Pelatih asal Jepang itu tetap menemukan sisi positif dalam cara timnya bertahan. Ia menyoroti kerja keras pemain ketika meredam serangan lawan sepanjang pertandingan.
“Para pemain bekerja sangat keras dalam pertahanan, terutama dalam bertahan. Mereka benar-benar bekerja keras untuk itu,” kata Taniguchi.
Hasil pertandingan memang menempatkan Putri Nusantara pada situasi yang menuntut respons cepat di Grup B Srikandi Merdeka Cup 2026. Tim masih memiliki kesempatan memperbaiki penampilan pada laga berikutnya melawan Singapura.
| Laga | Waktu | Tempat |
|---|---|---|
| Putri Nusantara vs Tailan | Sabtu (15/8), kalah 0-2 | Supersoccer Arena, Kudus |
| Putri Nusantara vs Singapura | Senin (17/8), 15.00 WIB | Supersoccer Arena, Kudus |
Menjaga Keyakinan untuk Laga Berikutnya
Menurut Taniguchi, wajah para pemain dan staf setelah laga menunjukkan bahwa keyakinan itu belum luntur. Ia menilai kondisi mental tersebut menjadi modal untuk menghadapi jadwal selanjutnya.
“Ketika saya melihat wajah mereka, mereka masih memiliki kepercayaan diri.
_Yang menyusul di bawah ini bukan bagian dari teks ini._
-- ===== VERDICT (by name: the statement is the Claim_ definition above) =====
theorem maxPlusSize_spec : Claim_unchanged_maxPlusSize := by
  intro n L _ hpre hnD
  obtain ⟨hne, hn⟩ := hpre
  obtain ⟨x, t, rfl⟩ := List.exists_cons_of_ne_nil hne
  have hmax := PySem.List.max?_id_cons x t
  set m := List.foldl max x t with hm_def
  have hmem : m ∈ x :: t := by
    rcases PySem.List.foldl_max_mem t x with h | h
    · rw [hm_def, h]; exact List.mem_cons_self
    · exact List.mem_cons_of_mem _ h
  have hub : ∀ y ∈ x :: t, y ≤ m := by
    intro y hy
    rcases List.mem_cons.mp hy with rfl | hy
    · exact (PySem.List.le_foldl_max t y).1
    · exact (PySem.List.le_foldl_max t x).2 y hy
  obtain ⟨k, hk⟩ := Option.isSome_iff_exists.mp
    ((PySem.List.index?_isSome_iff (x :: t) m).mpr hmem)
  obtain ⟨hklen, hLk, hkmin⟩ := PySem.List.getElem_of_index?_eq_some hk
  show maxPlusSize n (x :: t) = maxPlusSize_alt n (x :: t)
  unfold maxPlusSize maxPlusSize_alt
  simp only [hmax, hk, Option.getD_some]
  rw [foldA (x :: t) n m _ _ (checkRedCases_ge _ n m)]
  simp only [PySem.Int.mod_eq_emod_of_pos (by omega : (0:Int) < 2),
    PySem.Int.floordiv_eq_ediv_of_pos (by omega : (0:Int) < 2)]
  have hgetk : PySem.List.pyGetD (x :: t) (k : Int) 0 = m := by
    rw [PySem.List.pyGetD_eq_getElem _ _ (by omega) (by exact_mod_cast hklen)]
    simpa using hLk
  by_cases hE : n % 2 = 0
  · -- n even: every position scores m+H+1
    have hcK : checkRedCases (k : Int) n m = m + (n - 1) / 2 + 1 := by
      rw [checkRedCases_closed, if_pos (Or.inl hE)]
    rw [if_neg, if_pos (Or.inl hE)]
    · rw [hcK]; ring
    · rintro ⟨i, _, _, hlt⟩
      have := checkRedCases_le i n m
      omega
  · have hn2 : n % 2 = 1 := by omega
    by_cases hkpar : ((k : Nat) : Int) % 2 = 0
    · -- n odd, first max position even: it must lie below n (else D_ would hold)
      have hkn : ((k : Nat) : Int) < n := by
        by_contra hnk
        refine hnD ⟨hn2, ⟨k, hklen⟩, ?_, ?_, ?_, ?_⟩
        · show k % 2 = 0; omega
        · show n ≤ ((k : Nat) : Int); omega
        · intro y hy
          simp only [Fin.getElem_fin]
          rw [hLk]; exact hub y hy
        · intro j hj
          have hjne := hkmin j.val hj
          have hjle := hub ((x :: t)[j.val]) (List.getElem_mem j.isLt)
          simp only [Fin.getElem_fin]
          rw [hLk]
          omega
      have hcK : checkRedCases (k : Int) n m = m + (n - 1) / 2 + 1 := by
        rw [checkRedCases_closed, if_pos (Or.inr hkpar)]
      rw [if_neg, if_pos]
      · rw [hcK]; ring
      · refine Or.inr (List.any_eq_true.mpr ⟨(k : Int), ?_, by simp [hgetk]⟩)
        rw [PySem.List.mem_pyRange_iff_of_pos (by omega : (0:Int) < 2)]
        exact ⟨by omega, by omega, by omega⟩
      · rintro ⟨i, _, _, hlt⟩
        have := checkRedCases_le i n m
        omega
    · -- n odd, first max position odd
      have hcK : checkRedCases (k : Int) n m = m + (n - 1) / 2 := by
        rw [checkRedCases_closed,
          if_neg (by tauto : ¬ (n % 2 = 0 ∨ ((k : Nat) : Int) % 2 = 0))]
        ring
      have hiff : (∃ i ∈ PySem.List.pyRange ((k : Int) + 1) n 1,
            PySem.List.pyGetD (x :: t) i 0 = m ∧
              checkRedCases (k : Int) n m < checkRedCases i n m)
          ↔ ((PySem.List.pyRange 0 n 2).any
              (fun i => PySem.List.pyGetD (x :: t) i 0 == m)) = true := by
        rw [List.any_eq_true]
        constructor
        · rintro ⟨i, hir, hig, hlt⟩
          rw [PySem.List.mem_pyRange_one] at hir
          have hie : i % 2 = 0 := by
            by_contra hio
            have : checkRedCases i n m = m + (n - 1) / 2 := by
              rw [checkRedCases_closed,
                if_neg (by tauto : ¬ (n % 2 = 0 ∨ i % 2 = 0))]
              ring
            omega
          refine ⟨i, ?_, by simp [hig]⟩
          rw [PySem.List.mem_pyRange_iff_of_pos (by omega : (0:Int) < 2)]
          exact ⟨by omega, by omega, by omega⟩
        · rintro ⟨j, hjr, hjg⟩
          rw [PySem.List.mem_pyRange_iff_of_pos (by omega : (0:Int) < 2)] at hjr
          obtain ⟨hj0, hjn, hjd⟩ := hjr
          have hje : j % 2 = 0 := by omega
          have hjg' : PySem.List.pyGetD (x :: t) j 0 = m := by simpa using hjg
          have hjnat : ((x :: t) : List Int)[j.toNat]'(by omega) = m := by
            rw [← PySem.List.pyGetD_eq_getElem (x :: t) 0 hj0 (by omega)]
            exact hjg'
          have hjk : (k : Int) < j := by
            rcases lt_trichotomy j (k : Int) with h | h | h
            · exact absurd hjnat (hkmin j.toNat (by omega))
            · omega
            · exact h
          refine ⟨j, ?_, hjg', ?_⟩
          · rw [PySem.List.mem_pyRange_one]; exact ⟨by omega, by omega⟩
          · rw [hcK, checkRedCases_closed, if_pos (Or.inr hje)]
            omega
      by_cases hB : ((PySem.List.pyRange 0 n 2).any
          (fun i => PySem.List.pyGetD (x :: t) i 0 == m)) = true
      · rw [if_pos (hiff.mpr hB), if_pos (Or.inr hB)]; ring
      · rw [if_neg, if_neg, hcK]
        · rintro (h | h)
          · exact hE h
          · exact hB h
        · exact fun h => hB (hiff.mp h)
-- pv_equiv track=rewrite | github.com/cianc/AoC2025 | day10.py | buttons_set_jolts
-- ===== SOURCE A (Python) =====
-- from typing import List, Tuple
--
-- def buttons_set_jolts(bitmap_buttons: List[int], target_jolts: List[int], jolts_set: set) -> bool:
--     bitmap_button_mask = 0
--     for button in bitmap_buttons:
--         bitmap_button_mask |= button
--
--     for jolt_idx in range(len(target_jolts)):
--         if not bitmap_button_mask & (1 << jolt_idx):
--             return False
--         button_sum = 0
--         for button in bitmap_buttons:
--             if button & (1 << jolt_idx):
--                 button_sum += 1
--         if button_sum != target_jolts[jolt_idx]:
--             return False
--
--     return True
-- ===== SOURCE B (Python) =====
-- from typing import List, Tuple
--
-- def buttons_set_jolts(bitmap_buttons: List[int], target_jolts: List[int], jolts_set: set) -> bool:
--     n = len(target_jolts)
--     counts = [0] * n
--     for button in bitmap_buttons:
--         x = button
--         for idx in range(n):
--             if x & 1:
--                 counts[idx] += 1
--             x >>= 1
--     for idx in range(n):
--         if counts[idx] == 0 or counts[idx] != target_jolts[idx]:
--             return False
--     return True
-- ===== Notes on version B (the rewrite author's own statement) =====
-- stated objective: alternative
-- what changed: A rescans the whole button list once per jolt index (plus a precomputed OR-mask for coverage); B makes one pass over the buttons, walking each button's low bits into a per-index count table, then a single checking pass that rejects an index with count 0 (coverage) or count != target.
import Mathlib
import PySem

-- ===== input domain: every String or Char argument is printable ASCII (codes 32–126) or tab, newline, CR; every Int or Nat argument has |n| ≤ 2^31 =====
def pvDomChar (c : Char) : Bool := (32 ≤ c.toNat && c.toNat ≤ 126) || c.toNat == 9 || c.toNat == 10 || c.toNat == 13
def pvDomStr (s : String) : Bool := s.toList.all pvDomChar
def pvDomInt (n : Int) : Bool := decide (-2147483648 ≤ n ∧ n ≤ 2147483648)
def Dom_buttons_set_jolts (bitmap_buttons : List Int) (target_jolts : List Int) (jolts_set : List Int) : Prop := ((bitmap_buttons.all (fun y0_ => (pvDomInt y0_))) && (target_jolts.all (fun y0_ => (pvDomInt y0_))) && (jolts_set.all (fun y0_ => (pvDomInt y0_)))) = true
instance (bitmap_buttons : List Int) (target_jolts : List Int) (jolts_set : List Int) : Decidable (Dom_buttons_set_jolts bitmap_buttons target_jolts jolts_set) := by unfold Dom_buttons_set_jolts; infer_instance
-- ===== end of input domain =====

-- B replaces A's per-index rescans of the button list by a one-pass per-bit count table; objective: alternative decomposition.
-- ===== PORT A =====
-- inner 'for button in bitmap_buttons' counting loop of A, at bit position i
def pvSumFold (bitmap_buttons : List Int) (i : Nat) : Int :=
  bitmap_buttons.foldl (fun acc b => if PySem.Int.band b ((1:Int) <<< i) ≠ 0 then acc + 1 else acc) 0

-- A's 'for jolt_idx in range(len(target_jolts))' loop with its early returns
def pvALoop (bitmap_buttons : List Int) (target_jolts : List Int) (mask : Int) : List Nat → Bool
  | [] => true
  | i :: rest =>
    if PySem.Int.band mask ((1:Int) <<< i) = 0 then false
    else if pvSumFold bitmap_buttons i ≠ target_jolts.getD i 0 then false
    else pvALoop bitmap_buttons target_jolts mask rest

-- target_jolts[jolt_idx] is always in range (jolt_idx ∈ range(len(target_jolts))), so getD is exact
def buttons_set_jolts (bitmap_buttons : List Int) (target_jolts : List Int) (jolts_set : List Int) : Bool :=
  let mask := bitmap_buttons.foldl (fun m b => PySem.Int.bor m b) 0
  pvALoop bitmap_buttons target_jolts mask (List.range target_jolts.length)

-- ===== PORT B =====
-- one button's bounded bit-walk over the counts table: test the low bit, shift right
def pvAddBits : Int → List Int → List Int
  | _, [] => []
  | x, c :: rest => (if PySem.Int.band x 1 ≠ 0 then c + 1 else c) :: pvAddBits (x >>> (1:Nat)) rest

-- B's checking pass; counts always has length len(target_jolts)
def pvCheck : List Int → List Int → Bool
  | c :: cs, t :: ts => if c = 0 ∨ c ≠ t then false else pvCheck cs ts
  | _, _ => true

def buttons_set_jolts_alt (bitmap_buttons : List Int) (target_jolts : List Int) (jolts_set : List Int) : Bool :=
  pvCheck (bitmap_buttons.foldl (fun cs b => pvAddBits b cs) (List.replicate target_jolts.length 0)) target_jolts

-- ===== PRECONDITION & SPEC =====
def Spec_buttons_set_jolts (bitmap_buttons : List Int) (target_jolts : List Int) (jolts_set : List Int) (out : Bool) : Prop := out = buttons_set_jolts_alt bitmap_buttons target_jolts jolts_set
instance (bitmap_buttons : List Int) (target_jolts : List Int) (jolts_set : List Int) (out : Bool) : Decidable (Spec_buttons_set_jolts bitmap_buttons target_jolts jolts_set out) := by unfold Spec_buttons_set_jolts; infer_instance

-- ===== CLAIM (what is proved, stated in full; the proofs are below) =====
def Claim_equal_buttons_set_jolts : Prop := ∀ (bitmap_buttons : List Int) (target_jolts : List Int) (jolts_set : List Int), Dom_buttons_set_jolts bitmap_buttons target_jolts jolts_set → Spec_buttons_set_jolts bitmap_buttons target_jolts jolts_set (buttons_set_jolts bitmap_buttons target_jolts jolts_set)

-- ===== LEMMAS AND PROOFS =====

theorem pv_and_add_ldiff (n : Nat) : ∀ m, (n &&& m) + Nat.ldiff n m = n := by
  induction n using Nat.binaryRec with
  | zero => intro m; simp [Nat.ldiff]
  | bit b n ih =>
    intro m
    rw [← Nat.bit_testBit_zero_shiftRight_one m, Nat.land_bit, Nat.ldiff_bit]
    rw [Nat.bit_val, Nat.bit_val, Nat.bit_val]
    have := ih (m >>> 1)
    cases b <;> cases hm : m.testBit 0 <;>
      simp only [Bool.true_and, Bool.false_and, Bool.not_true, Bool.not_false,
        Bool.toNat_true, Bool.toNat_false] <;> omega

theorem pv_sub_and_eq_ldiff (n m : Nat) : n - (n &&& m) = Nat.ldiff n m := by
  have h := pv_and_add_ldiff n m
  omega

theorem pv_negSucc_ofNat (k : Nat) : -((k:Nat):Int) - 1 = Int.negSucc k := by
  simp only [Int.negSucc_eq]; ring

theorem pv_bor_testBit (a b : Int) (i : Nat) :
    (PySem.Int.bor a b).testBit i = (a.testBit i || b.testBit i) := by
  rw [PySem.Int.bor.eq_1]
  cases a with
  | ofNat m =>
    cases b with
    | ofNat n =>
      have pm : (0:Int) ≤ Int.ofNat m := Int.natCast_nonneg m
      have pn : (0:Int) ≤ Int.ofNat n := Int.natCast_nonneg n
      rw [if_pos pm, if_pos pn]
      show (Int.ofNat _).testBit i = _
      simp [Int.testBit]
    | negSucc n =>
      have pm : (0:Int) ≤ Int.ofNat m := Int.natCast_nonneg m
      rw [if_pos pm, if_neg (show ¬ (0:Int) ≤ Int.negSucc n by simp only [Int.negSucc_eq]; omega)]
      have hn : (-(Int.negSucc n) - 1).toNat = n := by simp only [Int.negSucc_eq]; omega
      have hm : (Int.ofNat m).toNat = m := rfl
      rw [hn, hm, pv_sub_and_eq_ldiff, pv_negSucc_ofNat]
      simp only [Int.testBit, Nat.testBit_ldiff]
      cases m.testBit i <;> cases n.testBit i <;> rfl
  | negSucc m =>
    have ha : ¬ (0:Int) ≤ Int.negSucc m := by simp only [Int.negSucc_eq]; omega
    have hm : (-(Int.negSucc m) - 1).toNat = m := by simp only [Int.negSucc_eq]; omega
    cases b with
    | ofNat n =>
      have pn : (0:Int) ≤ Int.ofNat n := Int.natCast_nonneg n
      rw [if_neg ha, if_pos pn]
      have hn : (Int.ofNat n).toNat = n := rfl
      rw [hm, hn, pv_sub_and_eq_ldiff, pv_negSucc_ofNat]
      simp only [Int.testBit, Nat.testBit_ldiff]
      cases m.testBit i <;> cases n.testBit i <;> rfl
    | negSucc n =>
      rw [if_neg ha, if_neg (show ¬ (0:Int) ≤ Int.negSucc n by simp only [Int.negSucc_eq]; omega)]
      have hn : (-(Int.negSucc n) - 1).toNat = n := by simp only [Int.negSucc_eq]; omega
      rw [hm, hn, pv_negSucc_ofNat]
      simp only [Int.testBit, Nat.testBit_land]
      cases m.testBit i <;> cases n.testBit i <;> rfl

theorem pv_band_two_pow (x : Int) (i : Nat) :
    PySem.Int.band x ((1:Int) <<< i) = if x.testBit i then (1:Int) <<< i else 0 := by
  have h1 : (1:Int) <<< i = ((2^i : Nat) : Int) := by
    rw [Int.shiftLeft_eq]; push_cast; ring
  rw [h1, PySem.Int.band.eq_1]
  cases x with
  | ofNat n =>
    have h0 : (0:Int) ≤ Int.ofNat n := Int.natCast_nonneg n
    have h2 : (0:Int) ≤ ((2^i:Nat):Int) := by positivity
    rw [if_pos h0, if_pos h2]
    have e1 : (Int.ofNat n).toNat = n := rfl
    have e2 : (((2^i:Nat):Int)).toNat = 2^i := by omega
    rw [e1, e2, Nat.and_two_pow]
    simp only [Int.testBit]
    rcases Bool.eq_false_or_eq_true (n.testBit i) with hb | hb <;> simp [hb]
  | negSucc m =>
    have h0 : ¬ (0:Int) ≤ Int.negSucc m := by simp only [Int.negSucc_eq]; omega
    have h2 : (0:Int) ≤ ((2^i:Nat):Int) := by positivity
    rw [if_neg h0, if_pos h2]
    have hm : (-(Int.negSucc m) - 1).toNat = m := by
      simp only [Int.negSucc_eq]; omega
    have h3 : (((2^i:Nat):Int)).toNat = 2^i := by omega
    rw [hm, h3, Nat.land_comm, Nat.and_two_pow]
    simp only [Int.testBit]
    rcases Bool.eq_false_or_eq_true (m.testBit i) with hb | hb <;> simp [hb]

theorem pv_shiftLeft_ne (i : Nat) : ((1:Int) <<< i) ≠ 0 := by
  rw [Int.shiftLeft_eq]; positivity

theorem pv_band_two_pow_ne (x : Int) (i : Nat) :
    (PySem.Int.band x ((1:Int) <<< i) ≠ 0) ↔ x.testBit i = true := by
  rw [pv_band_two_pow]
  rcases Bool.eq_false_or_eq_true (x.testBit i) with hb | hb <;>
    simp [hb, pv_shiftLeft_ne i]

theorem pv_band_one_ne (x : Int) :
    (PySem.Int.band x 1 ≠ 0) ↔ x.testBit 0 = true := by
  have h : (1:Int) = (1:Int) <<< (0:Nat) := rfl
  rw [h]; exact pv_band_two_pow_ne x 0

theorem pv_shiftRight_testBit (x : Int) (i : Nat) :
    (x >>> (1:Nat)).testBit i = x.testBit (i+1) := by
  cases x with
  | ofNat n =>
    show (Int.ofNat (n >>> 1)).testBit i = _
    simp only [Int.testBit, Nat.testBit_shiftRight, Nat.add_comm]
  | negSucc m =>
    show (Int.negSucc (m >>> 1)).testBit i = _
    simp only [Int.testBit, Nat.testBit_shiftRight, Nat.add_comm]

theorem pv_mask_testBit (bb : List Int) (z : Int) (i : Nat) :
    (bb.foldl (fun m b => PySem.Int.bor m b) z).testBit i
      = (z.testBit i || bb.any (fun b => b.testBit i)) := by
  induction bb generalizing z with
  | nil => simp
  | cons b l ih => simp [List.foldl_cons, ih, pv_bor_testBit, Bool.or_assoc]

theorem pv_fold_count (i : Nat) (l : List Int) : ∀ acc : Int,
    l.foldl (fun acc b => if PySem.Int.band b ((1:Int) <<< i) ≠ 0 then acc + 1 else acc) acc
      = acc + (l.countP (fun b => b.testBit i) : Int) := by
  induction l with
  | nil => intro acc; simp
  | cons b l ih =>
    intro acc
    simp only [List.foldl_cons, List.countP_cons, ih]
    by_cases hb : b.testBit i = true
    · rw [if_pos ((pv_band_two_pow_ne b i).mpr hb)]
      simp [hb]; ring
    · rw [if_neg (by simp only [Ne, not_not]; rw [pv_band_two_pow]; simp [hb])]
      simp [hb]

theorem pv_addBits_length (x : Int) (cs : List Int) : (pvAddBits x cs).length = cs.length := by
  induction cs generalizing x with
  | nil => rfl
  | cons c rest ih => simp [pvAddBits, ih]

theorem pv_addBits_getD (cs : List Int) : ∀ (x : Int) (i : Nat), i < cs.length →
    (pvAddBits x cs).getD i 0 = cs.getD i 0 + (if x.testBit i then (1:Int) else 0) := by
  induction cs with
  | nil => intro x i h; simp at h
  | cons c rest ih =>
    intro x i h
    cases i with
    | zero =>
      simp only [pvAddBits, List.getD_cons_zero]
      by_cases hb : x.testBit 0 = true
      · rw [if_pos ((pv_band_one_ne x).mpr hb)]; simp [hb]
      · rw [if_neg (by simp only [Ne, not_not]; have h1 : (1:Int) = (1:Int) <<< (0:Nat) := rfl; rw [h1, pv_band_two_pow]; simp [hb])]
        simp [hb]
    | succ i =>
      simp only [pvAddBits, List.getD_cons_succ]
      rw [ih (x >>> (1:Nat)) i (by simpa using h), pv_shiftRight_testBit]

theorem pv_counts_length (bb : List Int) : ∀ cs : List Int,
    (bb.foldl (fun cs b => pvAddBits b cs) cs).length = cs.length := by
  induction bb with
  | nil => intro cs; rfl
  | cons b l ih => intro cs; simp [List.foldl_cons, ih, pv_addBits_length]

theorem pv_counts_getD (bb : List Int) : ∀ (cs : List Int) (i : Nat), i < cs.length →
    (bb.foldl (fun cs b => pvAddBits b cs) cs).getD i 0
      = cs.getD i 0 + (bb.countP (fun b => b.testBit i) : Int) := by
  induction bb with
  | nil => intro cs i h; simp
  | cons b l ih =>
    intro cs i h
    simp only [List.foldl_cons, List.countP_cons]
    rw [ih (pvAddBits b cs) i (by rw [pv_addBits_length]; exact h),
        pv_addBits_getD cs b i h]
    by_cases hb : b.testBit i = true
    · simp [hb]; ring
    · simp [hb]

theorem pv_check_iff (ts : List Int) : ∀ cs : List Int, cs.length = ts.length →
    (pvCheck cs ts = true ↔ ∀ i, i < ts.length → (cs.getD i 0 ≠ 0 ∧ cs.getD i 0 = ts.getD i 0)) := by
  induction ts with
  | nil => intro cs h; rw [List.length_nil, List.length_eq_zero_iff] at h; subst h; simp [pvCheck]
  | cons t ts ih =>
    intro cs h
    cases cs with
    | nil => simp at h
    | cons c cs =>
      simp only [pvCheck]
      by_cases hc : c = 0 ∨ c ≠ t
      · rw [if_pos hc]
        constructor
        · intro hf; exact absurd hf (by simp)
        · intro hall
          have h0 := hall 0 (by simp)
          simp only [List.getD_cons_zero] at h0
          rcases hc with hc | hc
          · exact (h0.1 hc).elim
          · exact (hc h0.2).elim
      · rw [if_neg hc]
        rw [not_or, not_not] at hc
        rw [ih cs (by simpa using h)]
        constructor
        · intro hall i hi
          cases i with
          | zero => simpa using hc
          | succ i => simpa using hall i (by simp at hi; omega)
        · intro hall i hi
          have := hall (i+1) (by simpa using hi)
          simpa using this

theorem pv_aloop_iff (bb tj : List Int) (mask : Int) (l : List Nat) :
    pvALoop bb tj mask l = true ↔
      ∀ i ∈ l, (PySem.Int.band mask ((1:Int) <<< i) ≠ 0 ∧ pvSumFold bb i = tj.getD i 0) := by
  induction l with
  | nil => simp [pvALoop]
  | cons i rest ih =>
    simp only [pvALoop]
    by_cases h1 : PySem.Int.band mask ((1:Int) <<< i) = 0
    · rw [if_pos h1]; simp [h1]
    · rw [if_neg h1]
      by_cases h2 : pvSumFold bb i ≠ tj.getD i 0
      · rw [if_pos h2]
        simp only [Bool.false_eq_true, false_iff]
        intro hall
        exact h2 (hall i (by simp)).2
      · rw [if_neg h2]
        rw [not_not] at h2
        rw [ih]
        simp [h1, h2]

theorem pv_sumFold_eq (bb : List Int) (i : Nat) :
    pvSumFold bb i = (bb.countP (fun b => b.testBit i) : Int) := by
  unfold pvSumFold
  rw [pv_fold_count]
  ring

theorem pv_countP_ne (bb : List Int) (i : Nat) :
    ((bb.countP (fun b => b.testBit i) : Int) ≠ 0) ↔ (∃ b ∈ bb, b.testBit i = true) := by
  rw [← List.countP_pos_iff]
  constructor
  · intro h; omega
  · intro h; omega

theorem pv_A_iff (bb tj js : List Int) :
    buttons_set_jolts bb tj js = true ↔
      ∀ i, i < tj.length → ((bb.countP (fun b => b.testBit i) : Int) ≠ 0 ∧
        (bb.countP (fun b => b.testBit i) : Int) = tj.getD i 0) := by
  show pvALoop bb tj _ _ = true ↔ _
  rw [pv_aloop_iff]
  simp only [List.mem_range]
  refine forall_congr' (fun i => imp_congr_right (fun _ => and_congr ?_ ?_))
  · rw [pv_band_two_pow_ne, pv_mask_testBit, pv_countP_ne]
    have h0 : (0:Int).testBit i = false := Nat.zero_testBit i
    rw [h0, Bool.false_or, List.any_eq_true]
  · rw [pv_sumFold_eq]

theorem pv_B_iff (bb tj js : List Int) :
    buttons_set_jolts_alt bb tj js = true ↔
      ∀ i, i < tj.length → ((bb.countP (fun b => b.testBit i) : Int) ≠ 0 ∧
        (bb.countP (fun b => b.testBit i) : Int) = tj.getD i 0) := by
  show pvCheck _ _ = true ↔ _
  rw [pv_check_iff tj _ (by rw [pv_counts_length]; simp)]
  refine forall_congr' (fun i => imp_congr_right (fun hi => ?_))
  rw [pv_counts_getD bb _ i (by simpa using hi), List.getD_replicate (0:Int) hi, zero_add]

-- ===== VERDICT (by name: the statement is the Claim_ definition above) =====
theorem buttons_set_jolts_spec : Claim_equal_buttons_set_jolts := by
  intro bb tj js _
  unfold Spec_buttons_set_jolts
  exact Bool.eq_iff_iff.mpr ((pv_A_iff bb tj js).trans (pv_B_iff bb tj js).symm)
Para staf dan semua pemain juga masih memiliki kepercayaan diri,” tutur Taniguchi.
Pertandingan kontra Singapura akan kembali digelar di Supersoccer Arena pada Senin (17/8) pukul 15.00 WIB. Laga ini memberi kesempatan bagi para pemain untuk menerapkan pelajaran dari duel pertama mereka di turnamen.
Media Indonesia melaporkan beberapa pemain mengalami cedera, sehingga tim pelatih perlu mencermati kondisi skuad. Faktor ketersediaan pemain akan berpengaruh dalam penyusunan pendekatan menghadapi Singapura.
Taniguchi belum membeberkan perubahan taktik yang akan dilakukan. Ia menyatakan perlu memikirkan kembali pengaturan pertandingan berdasarkan situasi terkini tim.
“Tentu saja saya harus duduk dan memikirkan bagaimana kami mengatur pertandingan berikutnya. Saya akan kembali lagi,” katanya.
Perbaikan Menyeluruh
Evaluasi Putri Nusantara tidak hanya diarahkan pada strategi permainan. Taniguchi menekankan perlunya peningkatan pada aspek fisik, mental, dan kesiapan seluruh tim.
“Semua harus kami tingkatkan. Semuanya akan kami perbaiki, lalu kami akan mencoba lagi pada pertandingan berikutnya,” ujar Taniguchi.
Melawan Singapura, Putri Nusantara membawa kebutuhan untuk bangkit sekaligus menambah jam terbang pemain. Pengalaman dari 90 menit menghadapi Tailan menjadi bekal penting dalam upaya membangun kesiapan tim di level internasional.